Material provided:
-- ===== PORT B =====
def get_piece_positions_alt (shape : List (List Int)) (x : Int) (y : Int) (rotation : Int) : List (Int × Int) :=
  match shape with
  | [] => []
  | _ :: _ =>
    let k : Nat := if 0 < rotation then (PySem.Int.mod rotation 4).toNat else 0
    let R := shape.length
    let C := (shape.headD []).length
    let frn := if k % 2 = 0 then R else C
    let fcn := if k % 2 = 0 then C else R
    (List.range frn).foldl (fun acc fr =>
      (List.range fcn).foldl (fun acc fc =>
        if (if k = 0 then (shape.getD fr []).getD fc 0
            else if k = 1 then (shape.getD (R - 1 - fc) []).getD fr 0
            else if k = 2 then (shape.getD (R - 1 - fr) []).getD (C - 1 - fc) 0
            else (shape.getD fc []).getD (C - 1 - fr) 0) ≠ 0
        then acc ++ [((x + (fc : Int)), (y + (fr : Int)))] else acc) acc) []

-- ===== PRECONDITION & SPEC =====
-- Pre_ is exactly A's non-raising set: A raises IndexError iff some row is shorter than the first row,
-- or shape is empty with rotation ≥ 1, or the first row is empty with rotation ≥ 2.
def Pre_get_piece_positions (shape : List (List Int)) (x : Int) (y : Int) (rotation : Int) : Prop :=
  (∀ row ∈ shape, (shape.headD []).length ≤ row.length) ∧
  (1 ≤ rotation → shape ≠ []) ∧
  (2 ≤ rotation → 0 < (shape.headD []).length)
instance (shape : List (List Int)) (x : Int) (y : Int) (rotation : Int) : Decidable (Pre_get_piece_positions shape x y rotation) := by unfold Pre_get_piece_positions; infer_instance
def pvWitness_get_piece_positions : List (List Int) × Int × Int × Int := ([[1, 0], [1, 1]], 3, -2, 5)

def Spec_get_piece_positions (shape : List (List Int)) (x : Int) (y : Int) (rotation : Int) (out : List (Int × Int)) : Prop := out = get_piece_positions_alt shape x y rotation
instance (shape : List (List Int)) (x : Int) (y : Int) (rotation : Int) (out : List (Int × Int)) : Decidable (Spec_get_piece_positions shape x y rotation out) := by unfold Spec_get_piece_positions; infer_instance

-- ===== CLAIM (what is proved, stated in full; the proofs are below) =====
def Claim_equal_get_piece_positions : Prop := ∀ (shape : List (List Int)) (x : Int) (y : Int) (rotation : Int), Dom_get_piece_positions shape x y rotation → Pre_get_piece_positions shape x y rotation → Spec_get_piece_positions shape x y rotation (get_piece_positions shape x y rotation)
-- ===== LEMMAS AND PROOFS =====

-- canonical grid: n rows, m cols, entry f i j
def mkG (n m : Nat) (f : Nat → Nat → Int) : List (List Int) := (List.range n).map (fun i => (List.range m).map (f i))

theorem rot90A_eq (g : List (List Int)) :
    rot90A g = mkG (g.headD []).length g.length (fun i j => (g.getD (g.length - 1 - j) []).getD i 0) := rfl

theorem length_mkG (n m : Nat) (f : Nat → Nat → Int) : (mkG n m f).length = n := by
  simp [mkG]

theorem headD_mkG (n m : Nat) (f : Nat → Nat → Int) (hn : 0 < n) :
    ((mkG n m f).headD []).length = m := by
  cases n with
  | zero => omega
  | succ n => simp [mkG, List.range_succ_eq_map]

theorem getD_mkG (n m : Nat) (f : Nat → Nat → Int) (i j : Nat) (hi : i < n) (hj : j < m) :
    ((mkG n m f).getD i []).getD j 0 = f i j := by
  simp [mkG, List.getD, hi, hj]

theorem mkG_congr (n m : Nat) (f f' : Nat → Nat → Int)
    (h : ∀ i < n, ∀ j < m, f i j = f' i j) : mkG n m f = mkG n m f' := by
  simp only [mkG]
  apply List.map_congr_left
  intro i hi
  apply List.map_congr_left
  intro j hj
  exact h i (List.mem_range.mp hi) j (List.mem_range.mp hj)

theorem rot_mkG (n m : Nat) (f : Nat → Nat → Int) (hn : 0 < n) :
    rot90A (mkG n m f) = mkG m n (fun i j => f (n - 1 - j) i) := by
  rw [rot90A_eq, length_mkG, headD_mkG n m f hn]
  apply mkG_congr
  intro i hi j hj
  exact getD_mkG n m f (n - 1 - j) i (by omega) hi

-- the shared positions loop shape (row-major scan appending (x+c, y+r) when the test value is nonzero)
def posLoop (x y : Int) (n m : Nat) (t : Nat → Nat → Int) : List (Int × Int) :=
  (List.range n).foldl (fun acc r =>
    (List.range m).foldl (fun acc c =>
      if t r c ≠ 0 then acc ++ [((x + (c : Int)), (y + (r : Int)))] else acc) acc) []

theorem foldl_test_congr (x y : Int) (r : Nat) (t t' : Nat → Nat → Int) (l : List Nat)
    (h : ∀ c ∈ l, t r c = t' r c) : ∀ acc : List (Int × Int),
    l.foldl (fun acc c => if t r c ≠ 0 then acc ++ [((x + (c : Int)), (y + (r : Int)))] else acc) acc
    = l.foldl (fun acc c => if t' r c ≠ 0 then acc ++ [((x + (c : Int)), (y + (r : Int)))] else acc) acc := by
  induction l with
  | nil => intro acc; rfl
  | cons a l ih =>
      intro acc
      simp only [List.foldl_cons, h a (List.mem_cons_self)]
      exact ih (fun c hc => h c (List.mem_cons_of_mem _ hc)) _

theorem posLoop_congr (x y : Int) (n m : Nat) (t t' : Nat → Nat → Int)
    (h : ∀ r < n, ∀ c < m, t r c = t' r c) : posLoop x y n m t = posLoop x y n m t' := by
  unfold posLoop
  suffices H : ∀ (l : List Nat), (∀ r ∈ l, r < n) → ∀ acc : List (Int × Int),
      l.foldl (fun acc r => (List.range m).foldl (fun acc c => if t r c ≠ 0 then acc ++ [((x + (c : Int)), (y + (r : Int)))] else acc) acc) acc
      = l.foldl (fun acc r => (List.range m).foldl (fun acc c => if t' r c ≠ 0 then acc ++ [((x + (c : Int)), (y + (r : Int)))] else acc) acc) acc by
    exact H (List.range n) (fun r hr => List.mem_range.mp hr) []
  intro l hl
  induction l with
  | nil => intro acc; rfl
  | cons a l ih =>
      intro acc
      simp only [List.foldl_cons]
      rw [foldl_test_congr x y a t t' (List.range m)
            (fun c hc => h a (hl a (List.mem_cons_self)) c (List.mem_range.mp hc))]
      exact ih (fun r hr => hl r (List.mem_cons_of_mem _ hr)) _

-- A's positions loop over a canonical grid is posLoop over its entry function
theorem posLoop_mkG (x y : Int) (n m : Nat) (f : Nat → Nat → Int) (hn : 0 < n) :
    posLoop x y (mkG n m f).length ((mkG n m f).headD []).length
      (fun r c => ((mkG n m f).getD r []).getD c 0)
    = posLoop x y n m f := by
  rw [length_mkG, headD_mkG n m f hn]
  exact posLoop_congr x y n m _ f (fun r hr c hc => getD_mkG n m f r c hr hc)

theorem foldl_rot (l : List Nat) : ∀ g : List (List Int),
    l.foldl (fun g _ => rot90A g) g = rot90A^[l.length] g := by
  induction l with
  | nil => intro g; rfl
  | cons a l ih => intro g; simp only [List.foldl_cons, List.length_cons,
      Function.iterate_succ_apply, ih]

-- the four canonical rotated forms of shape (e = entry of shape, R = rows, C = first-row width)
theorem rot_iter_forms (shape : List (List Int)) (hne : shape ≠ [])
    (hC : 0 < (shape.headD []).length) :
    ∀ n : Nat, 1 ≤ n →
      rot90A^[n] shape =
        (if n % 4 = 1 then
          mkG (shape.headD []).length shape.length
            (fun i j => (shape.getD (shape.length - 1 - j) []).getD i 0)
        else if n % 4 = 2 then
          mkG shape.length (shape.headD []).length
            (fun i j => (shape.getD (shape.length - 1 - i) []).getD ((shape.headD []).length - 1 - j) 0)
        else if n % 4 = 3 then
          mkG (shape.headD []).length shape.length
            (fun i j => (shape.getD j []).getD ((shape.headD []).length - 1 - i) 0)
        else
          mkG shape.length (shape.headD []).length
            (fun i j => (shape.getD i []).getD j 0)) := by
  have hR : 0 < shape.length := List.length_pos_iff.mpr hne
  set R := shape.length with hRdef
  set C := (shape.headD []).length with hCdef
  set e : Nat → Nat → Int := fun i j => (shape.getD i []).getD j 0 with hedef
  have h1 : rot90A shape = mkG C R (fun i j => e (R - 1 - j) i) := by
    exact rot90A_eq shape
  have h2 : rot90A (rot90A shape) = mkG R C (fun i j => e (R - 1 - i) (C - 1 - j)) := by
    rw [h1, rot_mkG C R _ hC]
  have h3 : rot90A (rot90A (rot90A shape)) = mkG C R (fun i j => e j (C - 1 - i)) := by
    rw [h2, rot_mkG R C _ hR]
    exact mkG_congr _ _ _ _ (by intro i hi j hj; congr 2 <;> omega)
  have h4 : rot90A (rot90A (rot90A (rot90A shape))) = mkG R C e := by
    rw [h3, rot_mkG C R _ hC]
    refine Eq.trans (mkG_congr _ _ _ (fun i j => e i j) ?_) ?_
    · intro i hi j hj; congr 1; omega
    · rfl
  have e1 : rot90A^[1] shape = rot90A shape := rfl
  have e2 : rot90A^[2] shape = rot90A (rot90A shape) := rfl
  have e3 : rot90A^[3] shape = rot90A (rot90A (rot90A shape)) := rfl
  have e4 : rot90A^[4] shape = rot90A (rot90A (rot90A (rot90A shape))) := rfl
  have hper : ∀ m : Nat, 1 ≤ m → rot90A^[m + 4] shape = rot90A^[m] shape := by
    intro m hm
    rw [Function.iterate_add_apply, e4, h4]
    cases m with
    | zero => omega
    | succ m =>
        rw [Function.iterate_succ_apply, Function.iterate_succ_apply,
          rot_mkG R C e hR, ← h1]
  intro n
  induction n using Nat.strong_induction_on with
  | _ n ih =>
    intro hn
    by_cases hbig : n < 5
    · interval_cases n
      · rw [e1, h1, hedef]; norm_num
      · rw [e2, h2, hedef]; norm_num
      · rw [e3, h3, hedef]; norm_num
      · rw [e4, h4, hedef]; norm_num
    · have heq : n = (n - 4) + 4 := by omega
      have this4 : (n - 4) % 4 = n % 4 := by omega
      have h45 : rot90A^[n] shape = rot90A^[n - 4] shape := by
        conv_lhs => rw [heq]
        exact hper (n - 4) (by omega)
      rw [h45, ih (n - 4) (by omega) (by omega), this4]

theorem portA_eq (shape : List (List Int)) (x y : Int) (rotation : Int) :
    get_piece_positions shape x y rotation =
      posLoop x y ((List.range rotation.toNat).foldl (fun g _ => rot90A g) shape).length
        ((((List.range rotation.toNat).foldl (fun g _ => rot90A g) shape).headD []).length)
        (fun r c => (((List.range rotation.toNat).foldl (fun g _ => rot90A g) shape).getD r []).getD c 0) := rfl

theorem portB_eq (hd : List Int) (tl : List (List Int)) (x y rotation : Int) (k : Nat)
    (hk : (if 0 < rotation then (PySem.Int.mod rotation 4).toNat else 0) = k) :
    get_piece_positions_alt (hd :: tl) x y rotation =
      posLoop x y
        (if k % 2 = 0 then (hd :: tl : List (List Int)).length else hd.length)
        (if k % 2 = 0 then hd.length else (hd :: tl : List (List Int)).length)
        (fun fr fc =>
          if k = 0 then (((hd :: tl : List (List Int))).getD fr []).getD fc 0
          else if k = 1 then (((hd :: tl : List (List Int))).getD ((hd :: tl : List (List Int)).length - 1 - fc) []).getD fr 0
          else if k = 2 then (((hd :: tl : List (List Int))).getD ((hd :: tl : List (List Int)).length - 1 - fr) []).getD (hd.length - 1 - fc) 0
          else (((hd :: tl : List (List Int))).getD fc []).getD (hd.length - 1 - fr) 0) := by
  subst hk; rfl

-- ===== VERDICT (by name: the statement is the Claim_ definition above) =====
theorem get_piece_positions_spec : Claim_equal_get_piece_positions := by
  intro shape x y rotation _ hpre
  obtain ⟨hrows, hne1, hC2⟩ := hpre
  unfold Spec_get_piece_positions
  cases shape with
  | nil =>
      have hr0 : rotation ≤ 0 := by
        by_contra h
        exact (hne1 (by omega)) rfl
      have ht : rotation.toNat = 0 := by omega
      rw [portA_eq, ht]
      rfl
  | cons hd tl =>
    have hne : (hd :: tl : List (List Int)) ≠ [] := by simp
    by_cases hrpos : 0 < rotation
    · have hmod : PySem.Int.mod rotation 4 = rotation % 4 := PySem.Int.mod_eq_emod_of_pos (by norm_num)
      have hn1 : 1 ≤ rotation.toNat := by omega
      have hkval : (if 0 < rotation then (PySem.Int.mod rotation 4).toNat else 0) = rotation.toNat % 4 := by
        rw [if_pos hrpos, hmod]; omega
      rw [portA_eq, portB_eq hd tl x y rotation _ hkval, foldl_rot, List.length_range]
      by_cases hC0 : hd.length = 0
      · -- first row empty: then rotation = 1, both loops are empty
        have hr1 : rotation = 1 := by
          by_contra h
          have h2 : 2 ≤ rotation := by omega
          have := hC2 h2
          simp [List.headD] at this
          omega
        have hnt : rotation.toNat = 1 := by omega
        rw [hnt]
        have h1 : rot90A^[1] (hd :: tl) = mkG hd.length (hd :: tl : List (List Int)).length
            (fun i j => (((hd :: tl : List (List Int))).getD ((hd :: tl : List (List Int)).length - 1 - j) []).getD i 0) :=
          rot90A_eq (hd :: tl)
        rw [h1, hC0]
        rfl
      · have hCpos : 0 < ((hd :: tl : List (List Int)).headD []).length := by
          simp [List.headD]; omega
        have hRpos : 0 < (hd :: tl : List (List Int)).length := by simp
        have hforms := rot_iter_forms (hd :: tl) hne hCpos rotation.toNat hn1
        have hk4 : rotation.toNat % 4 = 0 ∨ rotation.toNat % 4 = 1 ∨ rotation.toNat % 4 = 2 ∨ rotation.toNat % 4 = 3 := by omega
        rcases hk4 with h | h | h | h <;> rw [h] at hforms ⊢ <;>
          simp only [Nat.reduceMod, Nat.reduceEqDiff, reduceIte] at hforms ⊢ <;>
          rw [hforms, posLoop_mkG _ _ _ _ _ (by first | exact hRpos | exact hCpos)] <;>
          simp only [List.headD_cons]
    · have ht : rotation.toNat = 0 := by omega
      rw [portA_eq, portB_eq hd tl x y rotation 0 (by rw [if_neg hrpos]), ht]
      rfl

Exercise instructions: What you write must be the entries restated word for word, from the opening line through the one holding "-- ===== CLAIM", with nothing else.

The completed task:
-- ===== PORT B =====
def get_piece_positions_alt (shape : List (List Int)) (x : Int) (y : Int) (rotation : Int) : List (Int × Int) :=
  match shape with
  | [] => []
  | _ :: _ =>
    let k : Nat := if 0 < rotation then (PySem.Int.mod rotation 4).toNat else 0
    let R := shape.length
    let C := (shape.headD []).length
    let frn := if k % 2 = 0 then R else C
    let fcn := if k % 2 = 0 then C else R
    (List.range frn).foldl (fun acc fr =>
      (List.range fcn).foldl (fun acc fc =>
        if (if k = 0 then (shape.getD fr []).getD fc 0
            else if k = 1 then (shape.getD (R - 1 - fc) []).getD fr 0
            else if k = 2 then (shape.getD (R - 1 - fr) []).getD (C - 1 - fc) 0
            else (shape.getD fc []).getD (C - 1 - fr) 0) ≠ 0
        then acc ++ [((x + (fc : Int)), (y + (fr : Int)))] else acc) acc) []

-- ===== PRECONDITION & SPEC =====
-- Pre_ is exactly A's non-raising set: A raises IndexError iff some row is shorter than the first row,
-- or shape is empty with rotation ≥ 1, or the first row is empty with rotation ≥ 2.
def Pre_get_piece_positions (shape : List (List Int)) (x : Int) (y : Int) (rotation : Int) : Prop :=
  (∀ row ∈ shape, (shape.headD []).length ≤ row.length) ∧
  (1 ≤ rotation → shape ≠ []) ∧
  (2 ≤ rotation → 0 < (shape.headD []).length)
instance (shape : List (List Int)) (x : Int) (y : Int) (rotation : Int) : Decidable (Pre_get_piece_positions shape x y rotation) := by unfold Pre_get_piece_positions; infer_instance
def pvWitness_get_piece_positions : List (List Int) × Int × Int × Int := ([[1, 0], [1, 1]], 3, -2, 5)

def Spec_get_piece_positions (shape : List (List Int)) (x : Int) (y : Int) (rotation : Int) (out : List (Int × Int)) : Prop := out = get_piece_positions_alt shape x y rotation
instance (shape : List (List Int)) (x : Int) (y : Int) (rotation : Int) (out : List (Int × Int)) : Decidable (Spec_get_piece_positions shape x y rotation out) := by unfold Spec_get_piece_positions; infer_instance

-- ===== CLAIM (what is proved, stated in full; the proofs are below) =====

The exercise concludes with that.